SOURCE MATERIAL: Begin

-- pv_equiv track=rewrite | github.com/z3y50n/advent_of_code | 2020/17/day17.py | copy_list_4d
-- ===== SOURCE A (Python) =====
-- def copy_list_4d(a):
--     new = []
--     for h in range(len(a)):
--         hyper = []
--         for i in range(len(a[h])):
--             level = []
--             for j in range(len(a[h][i])):
--                 row = []
--                 for k in range(len(a[h][i][j])):
--                     row.append(a[h][i][j][k])
--                 level.append(row)
--             hyper.append(level)
--         new.append(hyper)
--     return new
-- ===== SOURCE B (Python) =====
-- def copy_list_4d(a):
--     def cp(x, depth):
--         if depth == 0:
--             return x
--         return [cp(e, depth - 1) for e in x]
--     return cp(a, 4)
-- ===== Notes on version B (the rewrite author's own statement) =====
-- stated objective: simpler
-- what changed: Replaces four explicit index loops with append by a single recursive helper cp(x, depth) that maps itself over each nesting level and returns the element unchanged at depth 0.
import Mathlib
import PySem

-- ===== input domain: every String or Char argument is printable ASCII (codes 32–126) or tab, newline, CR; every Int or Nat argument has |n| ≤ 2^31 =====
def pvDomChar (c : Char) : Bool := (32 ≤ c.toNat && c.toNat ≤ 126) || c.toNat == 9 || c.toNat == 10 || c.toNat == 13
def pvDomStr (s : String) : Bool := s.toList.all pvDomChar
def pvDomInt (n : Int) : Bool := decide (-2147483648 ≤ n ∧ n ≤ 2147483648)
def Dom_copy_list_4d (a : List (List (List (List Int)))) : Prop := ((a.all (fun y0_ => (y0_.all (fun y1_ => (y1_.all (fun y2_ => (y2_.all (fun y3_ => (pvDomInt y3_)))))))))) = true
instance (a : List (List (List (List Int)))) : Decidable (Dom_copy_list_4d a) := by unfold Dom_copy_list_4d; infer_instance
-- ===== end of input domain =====

-- B replaces A's four explicit index loops by one recursive helper, mapped level by
-- level over the nesting (objective: simpler); return values are identical.

-- ===== PORT A =====
-- Four nested index loops over range(len(·)), each appending to an accumulator.
def copy_list_4d (a : List (List (List (List Int)))) : List (List (List (List Int))) :=
  (PySem.List.pyRange 0 a.length 1).foldl (fun new h =>
    new ++ [(PySem.List.pyRange 0 (PySem.List.pyGetD a h []).length 1).foldl (fun hyper i =>
      hyper ++ [(PySem.List.pyRange 0 (PySem.List.pyGetD (PySem.List.pyGetD a h []) i []).length 1).foldl (fun level j =>
        level ++ [(PySem.List.pyRange 0 (PySem.List.pyGetD (PySem.List.pyGetD (PySem.List.pyGetD a h []) i []) j []).length 1).foldl (fun row k =>
          row ++ [PySem.List.pyGetD (PySem.List.pyGetD (PySem.List.pyGetD (PySem.List.pyGetD a h []) i []) j []) k 0]) []]) []]) []]) []

-- ===== PORT B =====
-- B's cp(x, depth) recursion instantiated at each of its four depths
-- (Lean's types force one helper per nesting level; each is 'map' of the next, depth 0 is the leaf).
def cp0 (x : Int) : Int := x
def cp1 (x : List Int) : List Int := x.map cp0
def cp2 (x : List (List Int)) : List (List Int) := x.map cp1
def cp3 (x : List (List (List Int))) : List (List (List Int)) := x.map cp2
def copy_list_4d_alt (a : List (List (List (List Int)))) : List (List (List (List Int))) :=
  a.map cp3

-- ===== PRECONDITION & SPEC =====
def Spec_copy_list_4d (a : List (List (List (List Int)))) (out : List (List (List (List Int)))) : Prop := out = copy_list_4d_alt a
instance (a : List (List (List (List Int)))) (out : List (List (List (List Int)))) : Decidable (Spec_copy_list_4d a out) := by unfold Spec_copy_list_4d; infer_instance

-- ===== CLAIM (what is proved, stated in full; the proofs are below) =====
def Claim_equal_copy_list_4d : Prop := ∀ (a : List (List (List (List Int)))), Dom_copy_list_4d a → Spec_copy_list_4d a (copy_list_4d a)

-- ===== LEMMAS AND PROOFS =====

-- an append-to-accumulator loop is 'map' shifted onto the front of the accumulator
theorem foldl_append_singleton {α β : Type} (g : α → β) (xs : List α) (init : List β) :
    xs.foldl (fun acc x => acc ++ [g x]) init = init ++ xs.map g := by
  induction xs generalizing init with
  | nil => simp
  | cons x xs ih => simp [List.foldl_cons, ih, List.append_assoc]

-- A's innermost loop copies a row elementwise
theorem copyA_row (r : List Int) :
    (PySem.List.pyRange 0 r.length 1).foldl (fun row k => row ++ [PySem.List.pyGetD r k 0]) [] = r := by
  rw [PySem.List.foldl_pyRange_zero_pyGetD' r 0 (fun acc x => acc ++ [x]) []]
  simpa using foldl_append_singleton (fun x : Int => x) r []

-- A's j-loop copies a level
theorem copyA_level (l : List (List Int)) :
    (PySem.List.pyRange 0 l.length 1).foldl (fun level j =>
      level ++ [(PySem.List.pyRange 0 (PySem.List.pyGetD l j []).length 1).foldl
        (fun row k => row ++ [PySem.List.pyGetD (PySem.List.pyGetD l j []) k 0]) []]) [] = l := by
  rw [PySem.List.foldl_pyRange_zero_pyGetD' l [] (fun acc r =>
    acc ++ [(PySem.List.pyRange 0 r.length 1).foldl (fun row k => row ++ [PySem.List.pyGetD r k 0]) []]) []]
  rw [foldl_append_singleton]
  simp only [List.nil_append, copyA_row, List.map_id']

-- A's i-loop copies a hyperplane
theorem copyA_hyper (hp : List (List (List Int))) :
    (PySem.List.pyRange 0 hp.length 1).foldl (fun hyper i =>
      hyper ++ [(PySem.List.pyRange 0 (PySem.List.pyGetD hp i []).length 1).foldl (fun level j =>
        level ++ [(PySem.List.pyRange 0 (PySem.List.pyGetD (PySem.List.pyGetD hp i []) j []).length 1).foldl
          (fun row k => row ++ [PySem.List.pyGetD (PySem.List.pyGetD (PySem.List.pyGetD hp i []) j []) k 0]) []]) []]) [] = hp := by
  rw [PySem.List.foldl_pyRange_zero_pyGetD' hp [] (fun acc l =>
    acc ++ [(PySem.List.pyRange 0 l.length 1).foldl (fun level j =>
      level ++ [(PySem.List.pyRange 0 (PySem.List.pyGetD l j []).length 1).foldl
        (fun row k => row ++ [PySem.List.pyGetD (PySem.List.pyGetD l j []) k 0]) []]) []]) []]
  rw [foldl_append_singleton]
  simp only [List.nil_append, copyA_level, List.map_id']

theorem copy_list_4d_eq_id (a : List (List (List (List Int)))) : copy_list_4d a = a := by
  unfold copy_list_4d
  rw [PySem.List.foldl_pyRange_zero_pyGetD' a [] (fun acc hp =>
    acc ++ [(PySem.List.pyRange 0 hp.length 1).foldl (fun hyper i =>
      hyper ++ [(PySem.List.pyRange 0 (PySem.List.pyGetD hp i []).length 1).foldl (fun level j =>
        level ++ [(PySem.List.pyRange 0 (PySem.List.pyGetD (PySem.List.pyGetD hp i []) j []).length 1).foldl
          (fun row k => row ++ [PySem.List.pyGetD (PySem.List.pyGetD (PySem.List.pyGetD hp i []) j []) k 0]) []]) []]) []]) []]
  rw [foldl_append_singleton]
  simp only [List.nil_append, copyA_hyper, List.map_id']

theorem cp1_id : cp1 = id := funext fun x => List.map_id' x
theorem cp2_id : cp2 = id := funext fun x => by show x.map cp1 = x; rw [cp1_id, List.map_id]
theorem cp3_id : cp3 = id := funext fun x => by show x.map cp2 = x; rw [cp2_id, List.map_id]

theorem copy_list_4d_alt_eq_id (a : List (List (List (List Int)))) : copy_list_4d_alt a = a := by
  show a.map cp3 = a; rw [cp3_id, List.map_id]

-- ===== VERDICT (by name: the statement is the Claim_ definition above) =====
theorem copy_list_4d_spec : Claim_equal_copy_list_4d := by
  intro a _
  unfold Spec_copy_list_4d
  rw [copy_list_4d_eq_id, copy_list_4d_alt_eq_id]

SOURCE MATERIAL: End

PROBLEM TO WORK ON: The lines of the data, from the first through the one containing "def pvDomInt (n", are to be transcribed exactly.

WRITTEN SOLUTION:
-- pv_equiv track=rewrite | github.com/z3y50n/advent_of_code | 2020/17/day17.py | copy_list_4d
-- ===== SOURCE A (Python) =====
-- def copy_list_4d(a):
--     new = []
--     for h in range(len(a)):
--         hyper = []
--         for i in range(len(a[h])):
--             level = []
--             for j in range(len(a[h][i])):
--                 row = []
--                 for k in range(len(a[h][i][j])):
--                     row.append(a[h][i][j][k])
--                 level.append(row)
--             hyper.append(level)
--         new.append(hyper)
--     return new
-- ===== SOURCE B (Python) =====
-- def copy_list_4d(a):
--     def cp(x, depth):
--         if depth == 0:
--             return x
--         return [cp(e, depth - 1) for e in x]
--     return cp(a, 4)
-- ===== Notes on version B (the rewrite author's own statement) =====
-- stated objective: simpler
-- what changed: Replaces four explicit index loops with append by a single recursive helper cp(x, depth) that maps itself over each nesting level and returns the element unchanged at depth 0.
import Mathlib
import PySem

-- ===== input domain: every String or Char argument is printable ASCII (codes 32–126) or tab, newline, CR; every Int or Nat argument has |n| ≤ 2^31 =====
def pvDomChar (c : Char) : Bool := (32 ≤ c.toNat && c.toNat ≤ 126) || c.toNat == 9 || c.toNat == 10 || c.toNat == 13
def pvDomStr (s : String) : Bool := s.toList.all pvDomChar
def pvDomInt (n : Int) : Bool := decide (-2147483648 ≤ n ∧ n ≤ 2147483648)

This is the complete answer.